--- What you should do ---
Every line from the start of the listing below through the line that contains "x).mpr h, h]" is to be reproduced word for word.

--- Data under study ---
theorem pvRep_head_digit (n : Nat) :
    ∃ c cs, pvRep n = c :: cs ∧ 48 ≤ c.toNat ∧ c.toNat ≤ 57 := by
  induction n using Nat.strong_induction_on with
  | _ n ih =>
    by_cases h : n < 10
    · exact ⟨_, _, by rw [pvRep, if_pos h], digitChar_digit n h⟩
    · obtain ⟨c, cs, hrep, hc⟩ := ih (n / 10) (Nat.div_lt_self (by omega) (by norm_num))
      exact ⟨c, cs ++ [Nat.digitChar (n % 10)], by rw [pvRep, if_neg h, hrep]; rfl, hc⟩

theorem toChars_inj (m n : Int) (h : PySem.Int.toChars m = PySem.Int.toChars n) : m = n := by
  have hrep : ∀ a b : Nat, pvRep a = pvRep b → a = b := by
    intro a b hab
    have := congrArg pvVal hab
    rwa [pvVal_rep, pvVal_rep] at this
  simp only [PySem.Int.toChars, toDigits_eq_rep] at h
  by_cases hm : m < 0 <;> by_cases hn : n < 0
  · rw [if_pos hm, if_pos hn] at h
    simp only [List.cons.injEq, true_and] at h
    have := hrep _ _ h
    omega
  · rw [if_pos hm, if_neg hn] at h
    obtain ⟨c, cs, hr, hc1, _⟩ := pvRep_head_digit n.toNat
    rw [hr] at h
    simp only [List.cons.injEq] at h
    rw [← h.1] at hc1
    simp at hc1
  · rw [if_neg hm, if_pos hn] at h
    obtain ⟨c, cs, hr, hc1, _⟩ := pvRep_head_digit m.toNat
    rw [hr] at h
    simp only [List.cons.injEq] at h
    rw [h.1] at hc1
    simp at hc1
  · rw [if_neg hm, if_neg hn] at h
    have := hrep _ _ h
    omega

theorem toStr_inj (m n : Int) (h : PySem.Int.toStr m = PySem.Int.toStr n) : m = n := by
  apply toChars_inj
  have := congrArg String.toList h
  simpa [PySem.Int.toList_toStr] using this

theorem pvK_eq_iff (a b : Int) : pvK a = pvK b ↔ pvKey a = pvKey b := by
  constructor
  · intro h
    have h2 := congrArg String.toList h
    simp only [pvK, String.toList_append] at h2
    have h3 : (PySem.Int.toStr (pvKey a + 1)).toList = (PySem.Int.toStr (pvKey b + 1)).toList :=
      List.append_cancel_left h2
    have := toStr_inj _ _ (String.toList_inj.mp h3)
    omega
  · intro h; simp [pvK, h]

theorem pvK_beq (x y : Int) : (pvK y == pvK x) = (pvKey y == pvKey x) := by
  by_cases h : pvKey y = pvKey x
  · simp [(pvK_eq_iff y x).mpr h, h]
  · have h2 : pvK y ≠ pvK x := fun hc => h ((pvK_eq_iff y x).mp hc)
    simp [h, h2]

-- ---- monotonicity of key and residue ----
theorem pvKey_mono {a b : Int} (h : a ≤ b) : pvKey a ≤ pvKey b := by
  simp only [pvKey, PySem.Int.floordiv_eq_ediv_of_pos (by norm_num : (0:Int) < 337)]
  exact Int.ediv_le_ediv (by norm_num) h

theorem pvRes_mono {a b : Int} (h : a ≤ b) (hk : pvKey a = pvKey b) : pvRes a ≤ pvRes b := by
  have ha := PySem.Int.floordiv_mul_add_mod a 337
  have hb := PySem.Int.floordiv_mul_add_mod b 337
  simp only [pvRes]
  simp only [pvKey] at hk
  omega

-- ---- runs in a sorted list ----
theorem run_split (x : Int) : ∀ (xs : List Int), xs.Pairwise (· ≤ ·) → (∀ y ∈ xs, x ≤ y) →
    xs.takeWhile (fun y => pvKey y == pvKey x) = xs.filter (fun y => pvKey y == pvKey x)
      ∧ ∀ z ∈ xs.dropWhile (fun y => pvKey y == pvKey x), pvKey x < pvKey z := by
  intro xs
  induction xs with
  | nil => simp
  | cons y ys ih =>
    intro hp hle
    rw [List.pairwise_cons] at hp
    by_cases h : pvKey y = pvKey x
    · have hb : (fun y => pvKey y == pvKey x) y = true := by simp [h]
      obtain ⟨htw, hdw⟩ := ih hp.2 (fun z hz => hle z (List.mem_cons_of_mem _ hz))
      rw [List.takeWhile_cons_of_pos (p := fun y => pvKey y == pvKey x) (l := ys) hb,
        List.dropWhile_cons_of_pos (p := fun y => pvKey y == pvKey x) (l := ys) hb]
      refine ⟨by rw [htw, List.filter_cons_of_pos (p := fun y => pvKey y == pvKey x) hb], hdw⟩
    · have hgt : ∀ z ∈ y :: ys, pvKey x < pvKey z := by
        intro z hz
        have hyz : y ≤ z := by
          rcases List.mem_cons.mp hz with rfl | hz'
          · exact le_refl _
          · exact hp.1 z hz'
        have h1 : pvKey x ≤ pvKey y := pvKey_mono (hle y (List.mem_cons_self))
        have h2 : pvKey y ≤ pvKey z := pvKey_mono hyz
        omega
      have hb : (fun y => pvKey y == pvKey x) y = false := by simp [h]
      rw [List.takeWhile_cons_of_neg (p := fun y => pvKey y == pvKey x) (l := ys) (by simp [hb]),
        List.dropWhile_cons_of_neg (p := fun y => pvKey y == pvKey x) (l := ys) (by simp [hb])]
      constructor
      · symm
        rw [List.filter_eq_nil_iff]
        intro z hz
        have := hgt z hz
        simp only [beq_iff_eq]
        intro hc
        omega
      · exact hgt

theorem keysAsc_sub : ∀ (l : List Int) (k : Int), k ∈ keysAsc l → ∃ z ∈ l, pvKey z = k := by
  intro l
  induction hl : l.length using Nat.strong_induction_on generalizing l with
  | _ len ih =>
    cases l with
    | nil => simp [keysAsc]
    | cons x xs =>
      intro k hk
      rw [keysAsc] at hk
      rcases List.mem_cons.mp hk with rfl | hk'
      · exact ⟨x, List.mem_cons_self, rfl⟩
      · have hlen : (xs.dropWhile (fun y => pvKey y == pvKey x)).length < len := by
          subst hl
          simp only [List.length_cons]
          exact Nat.lt_succ_of_le (List.length_dropWhile_le _ _)
        obtain ⟨z, hz, hzk⟩ := ih _ hlen _ rfl _ hk'
        exact ⟨z, List.mem_cons_of_mem _ ((List.dropWhile_sublist _).mem hz), hzk⟩

theorem keysAsc_mem : ∀ (l : List Int), l.Pairwise (· ≤ ·) →
    ∀ k, k ∈ keysAsc l ↔ ∃ z ∈ l, pvKey z = k := by
  intro l
  induction hl : l.length using Nat.strong_induction_on generalizing l with
  | _ len ih =>
    cases l with
    | nil => simp [keysAsc]
    | cons x xs =>
      intro hp k
      rw [List.pairwise_cons] at hp
      constructor
      · exact keysAsc_sub _ _
      · rintro ⟨z, hz, rfl⟩
        rw [keysAsc]
        rcases List.mem_cons.mp hz with rfl | hz'
        · exact List.mem_cons_self
        · by_cases h : pvKey z = pvKey x
          · rw [h]; exact List.mem_cons_self
          · apply List.mem_cons_of_mem
            have hlen : (xs.dropWhile (fun y => pvKey y == pvKey x)).length < len := by
              subst hl
              simp only [List.length_cons]
              exact Nat.lt_succ_of_le (List.length_dropWhile_le _ _)
            have hdp : (xs.dropWhile (fun y => pvKey y == pvKey x)).Pairwise (· ≤ ·) :=
              hp.2.sublist (List.dropWhile_sublist _)
            rw [ih _ hlen _ rfl hdp]
            refine ⟨z, ?_, rfl⟩
            -- z is in xs and not in the takeWhile part (all of whose keys equal pvKey x)
            have hsplit := List.takeWhile_append_dropWhile
              (p := fun y => pvKey y == pvKey x) (l := xs)
            have : z ∈ xs.takeWhile (fun y => pvKey y == pvKey x)
                ∨ z ∈ xs.dropWhile (fun y => pvKey y == pvKey x) := by
              rw [← List.mem_append, hsplit]
              exact hz'
            rcases this with htw | hdw
            · exact absurd (by simpa using List.mem_takeWhile_imp htw) h
            · exact hdw
-- dropping an unattained top length leaves the maximum unchanged
lemma pvMx_drop_top (cid : String) (cm : PySem.Dict String String) (hi : Nat)
    (xs : List (String × String × (List (String × String)) × String))
    (h : ∀ c ∈ xs, ¬ (pvOk cid cm c && (pvMv c == hi + 1)) = true) :
    pvMx cid cm 0 (hi + 1) xs = pvMx cid cm 0 hi xs := by
  induction xs with
  | nil => rfl
  | cons x rest ih =>
      have hx := h x (by simp)
      have helig : pvElig cid cm 0 (hi + 1) x = pvElig cid cm 0 hi x := by
        simp only [pvElig]
        by_cases hok : pvOk cid cm x = true
        · simp only [Bool.and_eq_true, beq_iff_eq, hok, true_and] at hx
          rw [show decide (pvMv x ≤ hi + 1) = decide (pvMv x ≤ hi) by
            by_cases hle : pvMv x ≤ hi
            · have h2 : pvMv x ≤ hi + 1 := by omega
              simp [hle, h2]
            · have h2 : ¬ pvMv x ≤ hi + 1 := by omega
              simp [hle, h2]]
        · simp [hok]
      simp only [pvMx, helig]
      split
      · rw [ih (fun c hc => h c (by simp [hc]))]
      · exact ih (fun c hc => h c (by simp [hc]))

-- A's whole scan equals the first-of-maximal-length spec
lemma pvScan_char (cid : String) (cm : PySem.Dict String String) (hi : Nat)
    (xs : List (String × String × (List (String × String)) × String)) :
    pvScan cid cm xs ((pvDesc hi).map (Nat.cast : Nat → Int)) =
      (xs.find? (fun c => pvElig cid cm 0 hi c &&
          (pvMv c == pvMx cid cm 0 hi xs))).map (·.1) := by
  induction hi with
  | zero =>
      rw [show (xs.find? (fun c => pvElig cid cm 0 0 c && (pvMv c == pvMx cid cm 0 0 xs))) = none by
        apply List.find?_eq_none.mpr
        intro c _
        simp only [pvElig, Bool.and_eq_true, decide_eq_true_eq, not_and]
        intro h _
        omega]
      rfl
  | succ t ih =>
      simp only [pvDesc, List.map_cons, pvScan, pvFindAt_char]
      cases hfind : xs.find? (fun c => pvOk cid cm c && (pvMv c == t + 1)) with
      | some c0 =>
          have hp := List.find?_some hfind
          have hm := List.mem_of_find?_eq_some hfind
          simp only [Bool.and_eq_true, beq_iff_eq] at hp
          have helig : pvElig cid cm 0 (t + 1) c0 = true := by
            simp only [pvElig, Bool.and_eq_true, decide_eq_true_eq]
            exact ⟨⟨hp.1, by omega⟩, by omega⟩
          have hM : pvMx cid cm 0 (t + 1) xs = t + 1 := by
            have h1 := pvMx_ge cid cm 0 (t + 1) xs c0 hm helig
            have h2 := pvMx_le cid cm 0 (t + 1) xs
            omega
          have hcongr : xs.find? (fun c => pvElig cid cm 0 (t + 1) c && (pvMv c == pvMx cid cm 0 (t + 1) xs))
              = xs.find? (fun c => pvOk cid cm c && (pvMv c == t + 1)) := by
            apply find?_congr_mem
            intro a _
            rw [hM]
            by_cases ha : pvMv a = t + 1
            · simp only [pvElig, ha]
              simp
            · have hb := beq_eq_false_iff_ne.mpr ha
              simp [hb]
          rw [hcongr, hfind]
          simp
      | none =>
          have hnone := List.find?_eq_none.mp hfind
          have hM := pvMx_drop_top cid cm t xs hnone
          have hcongr : xs.find? (fun c => pvElig cid cm 0 (t + 1) c && (pvMv c == pvMx cid cm 0 (t + 1) xs))
              = xs.find? (fun c => pvElig cid cm 0 t c && (pvMv c == pvMx cid cm 0 t xs)) := by
            apply find?_congr_mem
            intro a hmem
            rw [hM]
            have hx := hnone a hmem
            simp only [pvElig]
            by_cases hok : pvOk cid cm a = true
            · simp only [Bool.and_eq_true, beq_iff_eq, hok, true_and] at hx
              rw [show decide (pvMv a ≤ t + 1) = decide (pvMv a ≤ t) by
                by_cases hle : pvMv a ≤ t
                · have h2 : pvMv a ≤ t + 1 := by omega
                  simp [hle, h2]
                · have h2 : ¬ pvMv a ≤ t + 1 := by omega
                  simp [hle, h2]]
            · simp [hok]
          rw [hcongr, ← ih]
          rfl

-- ===== VERDICT (by name: the statement is the Claim_ definition above) =====
theorem find_parent_chunk_py_spec : Claim_equal_find_parent_chunk_py := by
  intro cid cml chunks _
  unfold Spec_find_parent_chunk_py find_parent_chunk_py find_parent_chunk_py_alt
  by_cases hL : (PySem.Dict.ofList cml).size ≤ 1
  · simp [hL]
  · simp only [hL, if_false]
    have hL1 : ((PySem.Dict.ofList cml).size : Int) - 1
        = ((((PySem.Dict.ofList cml).size - 1 : Nat)) : Int) := by omega
    rw [hL1, pvDesc_map_cast, pvScan_char,
      altLoop_char cid (PySem.Dict.ofList cml) (PySem.Dict.ofList cml).size (by omega)]
    cases hfind : ((PySem.Dict.ofList chunks).items).find? (fun c =>
        pvElig cid (PySem.Dict.ofList cml) 0 ((PySem.Dict.ofList cml).size - 1) c &&
        (pvMv c == pvMx cid (PySem.Dict.ofList cml) 0 ((PySem.Dict.ofList cml).size - 1)
          (PySem.Dict.ofList chunks).items)) with
    | none => simp
    | some c => simp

--- Response ---
theorem pvRep_head_digit (n : Nat) :
    ∃ c cs, pvRep n = c :: cs ∧ 48 ≤ c.toNat ∧ c.toNat ≤ 57 := by
  induction n using Nat.strong_induction_on with
  | _ n ih =>
    by_cases h : n < 10
    · exact ⟨_, _, by rw [pvRep, if_pos h], digitChar_digit n h⟩
    · obtain ⟨c, cs, hrep, hc⟩ := ih (n / 10) (Nat.div_lt_self (by omega) (by norm_num))
      exact ⟨c, cs ++ [Nat.digitChar (n % 10)], by rw [pvRep, if_neg h, hrep]; rfl, hc⟩

theorem toChars_inj (m n : Int) (h : PySem.Int.toChars m = PySem.Int.toChars n) : m = n := by
  have hrep : ∀ a b : Nat, pvRep a = pvRep b → a = b := by
    intro a b hab
    have := congrArg pvVal hab
    rwa [pvVal_rep, pvVal_rep] at this
  simp only [PySem.Int.toChars, toDigits_eq_rep] at h
  by_cases hm : m < 0 <;> by_cases hn : n < 0
  · rw [if_pos hm, if_pos hn] at h
    simp only [List.cons.injEq, true_and] at h
    have := hrep _ _ h
    omega
  · rw [if_pos hm, if_neg hn] at h
    obtain ⟨c, cs, hr, hc1, _⟩ := pvRep_head_digit n.toNat
    rw [hr] at h
    simp only [List.cons.injEq] at h
    rw [← h.1] at hc1
    simp at hc1
  · rw [if_neg hm, if_pos hn] at h
    obtain ⟨c, cs, hr, hc1, _⟩ := pvRep_head_digit m.toNat
    rw [hr] at h
    simp only [List.cons.injEq] at h
    rw [h.1] at hc1
    simp at hc1
  · rw [if_neg hm, if_neg hn] at h
    have := hrep _ _ h
    omega

theorem toStr_inj (m n : Int) (h : PySem.Int.toStr m = PySem.Int.toStr n) : m = n := by
  apply toChars_inj
  have := congrArg String.toList h
  simpa [PySem.Int.toList_toStr] using this

theorem pvK_eq_iff (a b : Int) : pvK a = pvK b ↔ pvKey a = pvKey b := by
  constructor
  · intro h
    have h2 := congrArg String.toList h
    simp only [pvK, String.toList_append] at h2
    have h3 : (PySem.Int.toStr (pvKey a + 1)).toList = (PySem.Int.toStr (pvKey b + 1)).toList :=
      List.append_cancel_left h2
    have := toStr_inj _ _ (String.toList_inj.mp h3)
    omega
  · intro h; simp [pvK, h]

theorem pvK_beq (x y : Int) : (pvK y == pvK x) = (pvKey y == pvKey x) := by
  by_cases h : pvKey y = pvKey x
  · simp [(pvK_eq_iff y x).mpr h, h]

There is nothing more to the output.